-- A's permutation test
lemma pv_sorted_iff_perm (result : List Int) (n : Nat) :
    (PySem.List.sorted result (fun x => x) false = PySem.List.pyRange 0 (n : Int) 1) ↔
    result.Perm (List.map (fun k : Nat => (k : Int)) (List.range n)) := by
  have hr : PySem.List.pyRange 0 (n : Int) 1 = List.map (fun k : Nat => (k : Int)) (List.range n) := by
    simpa using PySem.List.pyRange_zero_nat n
  rw [hr]
  constructor
  · intro h; rw [← h]; exact (PySem.List.sorted_perm result (fun x : Int => x) false).symm
  · intro h
    apply PySem.List.sorted_id_eq_of_perm_of_pairwise
    · exact h.symm
    · rw [← hr]
      exact (PySem.List.pairwise_lt_pyRange_one 0 (n : Int)).imp le_of_lt

-- B's permutation test agrees
lemma pv_perm_iff (result : List Int) (n : Nat) (hl : result.length = n) :
    result.Perm (List.map (fun k : Nat => (k : Int)) (List.range n)) ↔
    (result.Nodup ∧ ∀ p ∈ result, 0 ≤ p ∧ p < (n : Int)) := by
  constructor
  · intro h
    constructor
    · refine h.nodup_iff.mpr (List.Nodup.map ?_ List.nodup_range)
      intro a b hab; simpa using hab
    · intro p hp
      have := h.mem_iff.mp hp
      obtain ⟨k, hk, rfl⟩ := List.mem_map.mp this
      have := List.mem_range.mp hk
      exact ⟨Int.natCast_nonneg k, by exact_mod_cast this⟩
  · rintro ⟨hnd, hrange⟩
    have hsub : result ⊆ List.map (fun k : Nat => (k : Int)) (List.range n) := by
      intro p hp
      obtain ⟨h0, h1⟩ := hrange p hp
      refine List.mem_map.mpr ⟨p.toNat, List.mem_range.mpr (by omega), by omega⟩
    have hsp := List.subperm_of_subset hnd hsub
    exact hsp.perm_of_length_le (by simp [hl])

----

• [What you need to do]: Please print exactly what appears from the first line of the data through the line with "(List.range n)) := by", including both of those lines and nothing past them.

• [Finished task]:
-- A's permutation test
lemma pv_sorted_iff_perm (result : List Int) (n : Nat) :
    (PySem.List.sorted result (fun x => x) false = PySem.List.pyRange 0 (n : Int) 1) ↔
    result.Perm (List.map (fun k : Nat => (k : Int)) (List.range n)) := by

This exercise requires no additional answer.